In een gerandomiseerd onderzoek hebben we aangetoond dat de klinische zwangerschapskans bij intra-uteriene inseminatie groter was na gecontroleerde ovariële stimulatie met gonadotrofine injecties (hMG) dan met hormonale pilletjes (CC). De klinische zwangerschapskans was 12.4% in de hMG groep en 6.7% in de CC groep. De kans op een geannuleerde cyclus was ook significant lager in de hMG groep (4.7%) dan in de CC groep (15.4%). Een bijkomende kosten-batenanalyse toonde dat ovariële stimulatie met hMG geassocieerd is met een hogere kosteneffectiviteit dan ovariële stimulatie met CC bij subfertiele koppels die een IUI behandeling ondergaan. In een monocentrische en multicentrische studie hebben we vervolgens nagekeken of hormonale ondersteuning van de luteale fase met progesterone nodig is in IUI cycli gestimuleerd met gonadotrofines. Beide studies toonden geen significant verschil in klinische zwangerschapskans aan tussen de twee groepen. Deze resultaten moeten met voorzichtigheid geïnterpreteerd worden aangezien de beoogde steekproefgrootte omwille van rekruteringsproblemen niet gehaald werd in beide studies. In de multicentrische studie was er echter wel een tendens tot een hogere klinische zwangerschapskans in de groep met hormonale ondersteuning in vergelijking met de groep zonder hormonale ondersteuning van de luteale fase (16.8% versus 11%). De resultaten van al deze studies kunnen helpen om tot een juiste keuze van behandeling te komen d.m.v “gezamenlijke besluitvorming” tussen patiënten en artsen, en verder kunnen deze resultaten ook beleidsmakers helpen om de kosten in de gezondheidszorg die verband houden met fertiliteitsbehandelingen beter te begrijpen en te controleren.
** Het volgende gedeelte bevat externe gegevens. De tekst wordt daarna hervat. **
-- ===== PORT B =====
-- Source B's while-loop: cut g into pages of 16, the (possibly empty) remainder is the last page
def pvChunks (pages : List (List (String × String))) (g : List (String × String)) :
    List (List (String × String)) :=
  if _h : 16 < g.length then
    pvChunks (pages ++ [PySem.List.slice g none (some 16)]) (PySem.List.slice g (some 16) none)
  else pages ++ [g]
termination_by g.length
decreasing_by
  rw [PySem.List.slice_from g (a := 16) (by norm_num)]
  simp only [List.length_drop]
  omega

def catalogFromIterable_alt (iterable : List (String × String)) :
    List (String × List (List (String × String))) :=
  let groups : PySem.Dict String (List (String × String)) :=
    iterable.foldl (fun d item =>
      let char := PySem.Chars.upperChar ((PySem.Str.pyGet? item.2 0).getD ' ')
      let key := if PySem.Str.isIn (String.ofList [char]) "ABCDEFGHIJKLMNOPQRSTUVWXYZ"
                 then String.ofList [char] else "#"
      -- groups.setdefault(key, []).append(item): d[key] = d.get(key, []) + [item]
      d.modify key [] (fun g => g ++ [item])) PySem.Dict.empty
  let catalog : PySem.Dict String (List (List (String × String))) :=
    pvKeys.foldl (fun d key => d.insert key (pvChunks [] (groups.getD key []))) PySem.Dict.empty
  catalog.items

-- ===== PRECONDITION & SPEC =====
-- Pre_ excludes items whose second string is empty: there item[1][0] raises IndexError in A (and in B).
def Pre_catalogFromIterable (iterable : List (String × String)) : Prop :=
  ∀ it ∈ iterable, it.2 ≠ ""
instance (iterable : List (String × String)) : Decidable (Pre_catalogFromIterable iterable) := by
  unfold Pre_catalogFromIterable; infer_instance

def pvWitness_catalogFromIterable : (List (String × String)) :=
  [("ep1", "Naruto"), ("ep2", "bleach"), ("ep3", "91 Days")]

def Spec_catalogFromIterable (iterable : List (String × String)) (out : List (String × List (List (String × String)))) : Prop := out = catalogFromIterable_alt iterable
instance (iterable : List (String × String)) (out : List (String × List (List (String × String)))) : Decidable (Spec_catalogFromIterable iterable out) := by unfold Spec_catalogFromIterable; infer_instance

-- ===== CLAIM (what is proved, stated in full; the proofs are below) =====
def Claim_equal_catalogFromIterable : Prop := ∀ (iterable : List (String × String)), Dom_catalogFromIterable iterable → Pre_catalogFromIterable iterable → Spec_catalogFromIterable iterable (catalogFromIterable iterable)

-- ===== LEMMAS AND PROOFS =====

-- the common key function: B's key expression (A computes the same key, see pvKeyA_eq)
def pvKeyOf (it : String × String) : String :=
  let char := PySem.Chars.upperChar ((PySem.Str.pyGet? it.2 0).getD ' ')
  if PySem.Str.isIn (String.ofList [char]) "ABCDEFGHIJKLMNOPQRSTUVWXYZ"
  then String.ofList [char] else "#"

lemma pvMem_keys_iff (c : Char) :
    String.ofList [c] ∈ pvKeys ↔ c ∈ "ABCDEFGHIJKLMNOPQRSTUVWXYZ".toList ∨ c = '#' := by
  simp [pvKeys, String.ext_iff]
  constructor
  · rintro (h|h|h|h|h|h|h|h|h|h|h|h|h|h|h|h|h|h|h|h|h|h|h|h|h|h|h) <;> simp [h]
  · rintro ((h|h|h|h|h|h|h|h|h|h|h|h|h|h|h|h|h|h|h|h|h|h|h|h|h|h)|h) <;> simp [h]

lemma pvIsIn_iff (c : Char) :
    PySem.Str.isIn (String.ofList [c]) "ABCDEFGHIJKLMNOPQRSTUVWXYZ" = true ↔
      c ∈ "ABCDEFGHIJKLMNOPQRSTUVWXYZ".toList := by
  rw [PySem.Str.isIn_iff_infix]
  simp [List.singleton_infix_iff]

lemma pvKeyA_eq (d : PySem.Dict String (List (List (String × String)))) (hk : d.keys = pvKeys)
    (it : String × String) :
    (if d.contains (String.ofList [PySem.Chars.upperChar ((PySem.Str.pyGet? it.2 0).getD ' ')])
     then String.ofList [PySem.Chars.upperChar ((PySem.Str.pyGet? it.2 0).getD ' ')] else "#")
      = pvKeyOf it := by
  rw [PySem.Dict.contains_eq_decide_mem_keys, hk]
  unfold pvKeyOf
  by_cases hh : PySem.Chars.upperChar ((PySem.Str.pyGet? it.2 0).getD ' ') = '#'
  · rw [hh]
    have h1 : String.ofList ['#'] ∈ pvKeys := by decide
    simp [h1]
  · simp only [pvMem_keys_iff, pvIsIn_iff, hh, or_false, decide_eq_true_eq]

lemma pvKeyOf_mem (it : String × String) : pvKeyOf it ∈ pvKeys := by
  by_cases h : PySem.Str.isIn
      (String.ofList [PySem.Chars.upperChar ((PySem.Str.pyGet? it.2 0).getD ' ')])
      "ABCDEFGHIJKLMNOPQRSTUVWXYZ" = true
  · simp only [pvKeyOf, h, if_true]
    exact (pvMem_keys_iff _).2 (Or.inl ((pvIsIn_iff _).1 h))
  · simp only [pvKeyOf, h, if_false, Bool.false_eq_true]
    decide

-- invariant of A's fold: keys stay pvKeys and each sec is the pvStepPage-fold of its group
lemma pvFoldA_inv (l : List (String × String))
    (d : PySem.Dict String (List (List (String × String)))) (hk : d.keys = pvKeys) :
    (l.foldl (fun catalog item =>
        let itemKey : String := String.ofList [PySem.Chars.upperChar ((PySem.Str.pyGet? item.2 0).getD ' ')]
        let key := if catalog.contains itemKey then itemKey else "#"
        catalog.modify key [] (fun sec => pvStepPage sec item)) d).keys = pvKeys ∧
    ∀ k, (l.foldl (fun catalog item =>
        let itemKey : String := String.ofList [PySem.Chars.upperChar ((PySem.Str.pyGet? item.2 0).getD ' ')]
        let key := if catalog.contains itemKey then itemKey else "#"
        catalog.modify key [] (fun sec => pvStepPage sec item)) d).getD k []
      = (l.filter (fun it => pvKeyOf it = k)).foldl pvStepPage (d.getD k []) := by
  induction l generalizing d with
  | nil => exact ⟨hk, fun k => rfl⟩
  | cons it t ih =>
    simp only [List.foldl_cons, List.filter_cons]
    have hkey := pvKeyA_eq d hk it
    have hcont : d.contains (pvKeyOf it) = true := by
      rw [PySem.Dict.contains_eq_decide_mem_keys, hk]
      simp [pvKeyOf_mem it]
    have hd' : (d.modify (pvKeyOf it) [] (fun sec => pvStepPage sec it)).keys = pvKeys := by
      rw [PySem.Dict.keys_modify, PySem.Dict.keys_insert_of_contains _ _ hcont, hk]
    have step_eq :
        (let itemKey : String :=
            String.ofList [PySem.Chars.upperChar ((PySem.Str.pyGet? it.2 0).getD ' ')]
         let key := if d.contains itemKey then itemKey else "#"
         d.modify key [] (fun sec => pvStepPage sec it))
          = d.modify (pvKeyOf it) [] (fun sec => pvStepPage sec it) := by
      simp only []
      rw [hkey]
    rw [step_eq]
    obtain ⟨ihk, ihD⟩ := ih _ hd'
    refine ⟨ihk, fun k => ?_⟩
    rw [ihD k, PySem.Dict.getD_modify]
    by_cases hkk : pvKeyOf it = k
    · simp [hkk, List.foldl_cons]
    · have hkk' : ¬ (k = pvKeyOf it) := fun h => hkk h.symm
      simp [hkk, hkk']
De Wet van 6 juli 2007 bepaalt o.a. dat niet mag worden overgegaan tot een nieuwe afname van gameten zolang de wensouders nog beschikken over overtallige ingevroren embryo’s. Door deze wet enerzijds en door de druk die de koppels ondervinden om binnen het beperkt aantal terugbetaalde cycli zwanger te worden anderzijds, is het belangrijk om onderzoek te verrichten naar methoden die de zwangerschapskans en de implantatiekans van ingevroren/ontdooide embryo’s kunnen verhogen.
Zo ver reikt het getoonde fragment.